You may notice that if you run the same command multiple times for the same dataset you might get slightly different out for some distances:

mothur > cluster.split(column=final.dist, count=final.count_table)
 
label	cutoff	tp	tn	fp	fn	sensitivity	specificity	ppv	npv	fdr	accuracy	mcc	f1score
0.03	0.03	30772	7052222	7538	21574	0.5879	0.9989	0.8032	0.997	0.1968	0.9959	0.6852	0.6789


mothur > cluster.split(column=final.dist, count=final.count_table)

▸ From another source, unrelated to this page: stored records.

-- pv_equiv track=rewrite | github.com/ninacatcoin/ninacatcoin | extract_training_data.py | compute_hash_entropy
-- ===== SOURCE A (Python) =====
-- def compute_hash_entropy(hash_hex: str) -> int:
--     """
--     Compute bit transitions in a block hash.
--     Real entropy measurement — counts how many times consecutive bits differ.
--     """
--     if not hash_hex or len(hash_hex) < 8:
--         return 0
--
--     try:
--         # Convert hex to binary string
--         hash_int = int(hash_hex, 16)
--         bit_length = len(hash_hex) * 4  # each hex char = 4 bits
--         binary = format(hash_int, f'0{bit_length}b')
--
--         # Count transitions (0→1 or 1→0)
--         transitions = sum(1 for i in range(1, len(binary)) if binary[i] != binary[i-1])
--         return transitions
--     except (ValueError, OverflowError):
--         return 128  # default for 256-bit hash
-- ===== SOURCE B (Python) =====
-- def compute_hash_entropy(hash_hex: str) -> int:
--     if len(hash_hex) < 8:
--         return 0
--     try:
--         x = int(hash_hex, 16)
--     except ValueError:
--         return 128
--     w = len(hash_hex) * 4
--     # A w-bit field has w-1 adjacent bit pairs; a pair differs exactly where the
--     # Gray code x ^ (x >> 1) has a 1 bit, so the transition count is a popcount.
--     return bin((x ^ (x >> 1)) & ((1 << (w - 1)) - 1)).count('1')
-- ===== Notes on version B (the rewrite author's own statement) =====
-- stated objective: faster
-- what changed: Replaces building a zero-padded binary string and scanning adjacent characters with a popcount of the Gray code x ^ (x >> 1) masked to the field's w-1 adjacent bit pairs; Pre_ excludes strings of length >= 8 that parse to a negative hex value, where counting the boundary after the formatted minus sign as a transition (A) is as arbitrary as counting Gray-code bits of the truncated field (B).
-- outside the precondition, e.g. on compute_hash_entropy('-0000001'): A returns 2, B returns 0
import Mathlib
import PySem

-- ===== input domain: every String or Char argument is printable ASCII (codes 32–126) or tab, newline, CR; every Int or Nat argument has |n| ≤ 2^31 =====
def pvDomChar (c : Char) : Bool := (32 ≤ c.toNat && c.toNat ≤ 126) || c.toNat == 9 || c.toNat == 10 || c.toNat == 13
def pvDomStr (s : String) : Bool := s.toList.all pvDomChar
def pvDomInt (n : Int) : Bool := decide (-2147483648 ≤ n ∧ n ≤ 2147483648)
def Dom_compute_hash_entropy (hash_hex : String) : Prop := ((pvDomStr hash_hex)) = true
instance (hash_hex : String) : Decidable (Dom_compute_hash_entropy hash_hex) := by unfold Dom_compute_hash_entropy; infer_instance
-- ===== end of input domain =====

-- B replaces A's zero-padded binary string build + adjacent-character scan by a popcount
-- of the Gray code x ^ (x >> 1) masked to the field's w-1 adjacent bit pairs.

-- ===== PORT A =====
def compute_hash_entropy (hash_hex : String) : Int :=
  if hash_hex.toList = [] ∨ PySem.Str.len hash_hex < 8 then 0
  else
    match PySem.Int.ofStrBase? hash_hex 16 with
    | none => 128      -- except (ValueError, OverflowError): int() raises only ValueError here
    | some hash_int =>
      let bit_length : Int := PySem.Str.len hash_hex * 4
      -- format(hash_int, f'0{bit_length}b'): PySem.Int.toBinChars is format(n,'b'); the
      -- '0'-padding of the format spec is sign-aware (zeros go after the '-'); ported by
      -- hand, exact for this format string.
      let digits := PySem.Int.toBinChars hash_int
      let binary : List Char :=
        if hash_int < 0 then
          '-' :: (List.replicate (bit_length.toNat - 1 - digits.tail.length) '0' ++ digits.tail)
        else List.replicate (bit_length.toNat - digits.length) '0' ++ digits
      -- sum(1 for i in range(1, len(binary)) if binary[i] != binary[i-1])
      (PySem.List.pyRange 1 (PySem.List.len binary) 1).foldl
        (fun acc i => if PySem.List.pyGet? binary i ≠ PySem.List.pyGet? binary (i - 1) then acc + 1 else acc) 0

-- ===== PORT B =====
def compute_hash_entropy_alt (hash_hex : String) : Int :=
  if PySem.Str.len hash_hex < 8 then 0
  else
    match PySem.Int.ofStrBase? hash_hex 16 with
    | none => 128
    | some x =>
      let w : Nat := (PySem.Str.len hash_hex).toNat * 4    -- w = len(hash_hex) * 4 (len ≥ 0)
      (PySem.Int.bitCount (PySem.Int.band (PySem.Int.bxor x (x >>> (1 : Nat))) ((1 <<< (w - 1)) - 1)) : Int)

-- ===== PRECONDITION & SPEC =====
-- Pre_ excludes strings of length ≥ 8 that int(·,16) accepts with a NEGATIVE value: no hash is
-- negative, and on such input A's value (which counts the boundary after the formatted minus
-- sign as a transition) is as arbitrary a reading of transition counting as B's (Gray-code
-- bits of the truncated field) — neither is a behaviour anyone would specify.
-- The second conjunct x < 16^len is vacuous (int() consumes at least one character per hex
-- digit, so every accepted value is below 16^len); it is stated only to keep Pre_ closed-form.
def Pre_compute_hash_entropy (hash_hex : String) : Prop :=
  PySem.Str.len hash_hex < 8 ∨
    (0 ≤ (PySem.Int.ofStrBase? hash_hex 16).getD 0 ∧
      (PySem.Int.ofStrBase? hash_hex 16).getD 0 < 2 ^ (hash_hex.toList.length * 4))
instance (hash_hex : String) : Decidable (Pre_compute_hash_entropy hash_hex) := by
  unfold Pre_compute_hash_entropy; infer_instance

def pvWitness_compute_hash_entropy : String := "00000000"

def Spec_compute_hash_entropy (hash_hex : String) (out : Int) : Prop := out = compute_hash_entropy_alt hash_hex
instance (hash_hex : String) (out : Int) : Decidable (Spec_compute_hash_entropy hash_hex out) := by unfold Spec_compute_hash_entropy; infer_instance

-- ===== CLAIM (what is proved, stated in full; the proofs are below) =====
def Claim_equal_compute_hash_entropy : Prop := ∀ (hash_hex : String), Dom_compute_hash_entropy hash_hex → Pre_compute_hash_entropy hash_hex → Spec_compute_hash_entropy hash_hex (compute_hash_entropy hash_hex)

-- ===== LEMMAS AND PROOFS =====

/-- The binary digit character of `m % 2`. -/
def bitChar (m : Nat) : Char := if m % 2 = 1 then '1' else '0'

/-- The low `w` bits of `m`, MSB first, as '0'/'1' characters. -/
def bitStr : Nat → Nat → List Char
  | 0, _ => []
  | w + 1, m => bitStr w (m / 2) ++ [bitChar m]

/-- Number of adjacent unequal pairs in a list of characters. -/
def transC : List Char → Nat
  | [] => 0
  | [_] => 0
  | a :: b :: t => (if a ≠ b then 1 else 0) + transC (b :: t)

-- `Nat.toDigits 2` unfolding lemmas
theorem digitChar_mod_two (n : Nat) : (n % 2).digitChar = bitChar n := by
  have h : n % 2 = 0 ∨ n % 2 = 1 := by omega
  rcases h with h | h <;> simp [h, bitChar, Nat.digitChar]

theorem tdc_acc : ∀ (f n : Nat) (ds : List Char),
    Nat.toDigitsCore 2 f n ds = Nat.toDigitsCore 2 f n [] ++ ds := by
  intro f
  induction f with
  | zero => intro n ds; simp [Nat.toDigitsCore]
  | succ g ih =>
    intro n ds
    simp only [Nat.toDigitsCore]
    by_cases h : n / 2 = 0
    · simp [h]
    · simp only [if_neg h]
      rw [ih (n / 2) ((n % 2).digitChar :: ds), ih (n / 2) [(n % 2).digitChar]]
      simp

theorem tdc_fuel_eq : ∀ (f g n : Nat) (ds : List Char), n < f → n < g →
    Nat.toDigitsCore 2 f n ds = Nat.toDigitsCore 2 g n ds := by
  intro f
  induction f with
  | zero => intro g n ds hf; omega
  | succ f' ih =>
    intro g n ds hf hg
    obtain ⟨g', rfl⟩ : ∃ g', g = g' + 1 := ⟨g - 1, by omega⟩
    simp only [Nat.toDigitsCore]
    by_cases h : n / 2 = 0
    · simp [h]
    · simp only [if_neg h]
      exact ih g' (n / 2) _ (by omega) (by omega)

theorem toDigits_two_lt (n : Nat) (h : n < 2) : Nat.toDigits 2 n = [bitChar n] := by
  have h2 : n / 2 = 0 := by omega
  simp [Nat.toDigits, Nat.toDigitsCore, h2, digitChar_mod_two]

theorem toDigits_two_step (n : Nat) (h : 2 ≤ n) :
    Nat.toDigits 2 n = Nat.toDigits 2 (n / 2) ++ [bitChar n] := by
  have h2 : n / 2 ≠ 0 := by omega
  have hstep : ∀ (f m : Nat) (ds : List Char), Nat.toDigitsCore 2 (f + 1) m ds =
      if m / 2 = 0 then (m % 2).digitChar :: ds
      else Nat.toDigitsCore 2 f (m / 2) ((m % 2).digitChar :: ds) := fun f m ds => rfl
  simp only [Nat.toDigits]
  rw [hstep, if_neg h2, tdc_acc, tdc_fuel_eq n (n / 2 + 1) (n / 2) [] (by omega) (by omega),
    digitChar_mod_two]

theorem bitStr_zero (w : Nat) : bitStr w 0 = List.replicate w '0' := by
  induction w with
  | zero => rfl
  | succ w ih => rw [List.replicate_succ']; simp [bitStr, ih]; rfl

theorem pad_eq_bitStr (w : Nat) : ∀ m : Nat, m < 2 ^ w → 1 ≤ w →
    List.replicate (w - (Nat.toDigits 2 m).length) '0' ++ Nat.toDigits 2 m = bitStr w m := by
  induction w with
  | zero => intro m hm hw; omega
  | succ w ih =>
    intro m hm hw
    by_cases h2 : m < 2
    · rw [toDigits_two_lt m h2]
      have h0 : m / 2 = 0 := by omega
      simp only [bitStr, h0, bitStr_zero, List.length_singleton]
      rfl
    · have hpow : 2 ^ (w + 1) = 2 * 2 ^ w := by ring
      have hw1 : 1 ≤ w := by
        rcases Nat.eq_zero_or_pos w with h | h
        · exfalso; subst h
          have : m < 2 := by simpa using hm
          omega
        · exact h
      have hm2 : m / 2 < 2 ^ w := by omega
      rw [toDigits_two_step m (by omega), List.length_append]
      have harith : w + 1 - ((Nat.toDigits 2 (m / 2)).length + [bitChar m].length)
          = w - (Nat.toDigits 2 (m / 2)).length := by simp
      rw [harith, ← List.append_assoc, ih (m / 2) hm2 hw1]
      rfl

theorem trans_snoc (l : List Char) (a : Char) :
    transC (l ++ [a]) = transC l +
      (match l.getLast? with | none => 0 | some b => if b ≠ a then 1 else 0) := by
  induction l with
  | nil => simp [transC]
  | cons x xs ih =>
    cases xs with
    | nil => simp [transC]
    | cons y t =>
      have hlast : (x :: y :: t).getLast? = (y :: t).getLast? := List.getLast?_cons_cons
      simp only [List.cons_append, transC] at ih ⊢
      rw [ih, hlast]
      omega

theorem pyGet?_append_left (t : List Char) (a : Char) (j : Int) (h0 : 0 ≤ j)
    (hj : j < (t.length : Int)) : PySem.List.pyGet? (t ++ [a]) j = PySem.List.pyGet? t j := by
  rw [PySem.List.pyGet?_of_nonneg (t ++ [a]) h0, PySem.List.pyGet?_of_nonneg t h0,
    List.getElem?_append_left (by omega)]

theorem foldl_range_trans (l : List Char) :
    (PySem.List.pyRange 1 (l.length : Int) 1).foldl
      (fun acc i => if PySem.List.pyGet? l i ≠ PySem.List.pyGet? l (i - 1) then acc + 1 else acc) (0 : Int)
      = (transC l : Int) := by
  induction l using List.reverseRecOn with
  | nil => rfl
  | append_singleton t a ih =>
    cases t with
    | nil => rfl
    | cons c0 t0 =>
      set t := c0 :: t0 with ht
      have htne : t ≠ [] := by simp [ht]
      have hlen1 : 1 ≤ (t.length : Int) := by simp [ht]
      have hcast : ((t ++ [a]).length : Int) = (t.length : Int) + 1 := by
        simp
      rw [hcast, PySem.List.pyRange_one_succ_right hlen1, List.foldl_append]
      have hinner : (PySem.List.pyRange 1 (t.length : Int) 1).foldl
          (fun acc i => if PySem.List.pyGet? (t ++ [a]) i ≠ PySem.List.pyGet? (t ++ [a]) (i - 1) then acc + 1 else acc) (0 : Int)
          = (PySem.List.pyRange 1 (t.length : Int) 1).foldl
          (fun acc i => if PySem.List.pyGet? t i ≠ PySem.List.pyGet? t (i - 1) then acc + 1 else acc) (0 : Int) := by
        apply PySem.List.foldl_congr_mem
        intro acc i hi
        rw [PySem.List.mem_pyRange_one] at hi
        rw [pyGet?_append_left t a i (by omega) (by omega),
          pyGet?_append_left t a (i - 1) (by omega) (by omega)]
      rw [hinner, ih]
      have hlast : PySem.List.pyGet? (t ++ [a]) (t.length : Int) = some a := by
        simp
      have hprev : PySem.List.pyGet? (t ++ [a]) ((t.length : Int) - 1) = t.getLast? := by
        rw [show ((t.length : Int) - 1) = ((t.length - 1 : Nat) : Int) by
              rw [ht]; simp,
          PySem.List.pyGet?_natCast (t ++ [a]) (t.length - 1), List.getElem?_append_left (by rw [ht]; simp),
          List.getLast?_eq_getElem?]
      obtain ⟨b, hb⟩ : ∃ b, t.getLast? = some b := by
        cases h : t.getLast? with
        | none => exact absurd (List.getLast?_eq_none_iff.mp h) htne
        | some b => exact ⟨b, rfl⟩
      rw [trans_snoc, hb]
      simp only [List.foldl_cons, List.foldl_nil, hlast, hprev, hb]
      by_cases hba : b = a
      · simp [hba]
      · rw [if_pos (by simpa using Ne.symm hba), if_pos hba]
        push_cast
        ring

label	cutoff	tp	tn	fp	fn	sensitivity	specificity	ppv	npv	fdr	accuracy	mcc	f1score
0.03	0.03	31313	7051732	8028	21033	0.5982	0.9989	0.7959	0.997	0.2041	0.9959	0.6881	0.683

The variability is caused by the randomization of the sequences.

Revisions

  • 1.27.0 - reduced memory by 50% and increased speed by 55%.
  • 1.28.0 - added count parameter
  • 1.29.0 - added cluster parameter
  • 1.30.0 - no longer creates concatenated distance matrix for splitmethod=fasta.
  • 1.31.0 - Bug Fix: - when splitting by taxonomy mothur was saving temp fasta files as the "current" fasta file.
  • 1.34.0 - added the file option which allows you to enter your file containing your list of column and names/count files as well as the singleton file. This file is mothur generated, when you run cluster.split() with the cluster=f parameter. This can be helpful when you have a large dataset that you may be able to use all your processors for the splitting step, but have to reduce them for the cluster step due to RAM constraints. For example: cluster.split(fasta=yourFasta, taxonomy=yourTax, count=yourCount, taxlevel=3, cluster=f, processors=8) then cluster.split(file=yourFile, processors=4). This allows your to maximize your processors during the splitting step. Also, if you are unsure if the cluster step will have RAM issue with multiple processors, you can avoid running the first part of the command multiple times.
  • 1.35.0 - Clustering commands did not include the count file info. when printing list file OTU order. Only effects clustering commands. *.pick commands must preserve otuLabels order. - http://www.mothur.org/forum/viewtopic.php?f=3&t=3460&p=10483#p10483
  • 1.35.0 - Bug Fix: MPI version compile issue, http://www.mothur.org/forum/viewtopic.php?f=4&t=3453&p=10073#p10073. fixed in 1.34.1.
  • 1.36.0 - Bug Fix: did not allow you to use the classic option with the file option.
  • 1.37.0 - Adds vsearch clustering methods: agc and dgc. #169
  • 1.37.0 - Bug Fix: Removes OS limit on open files. #142
  • 1.38.0 - Fixes bug with age method.
  • 1.38.1 - Removes hard parameter.
  • 1.39.0 - Adds opticlust method. opti new default clustering method.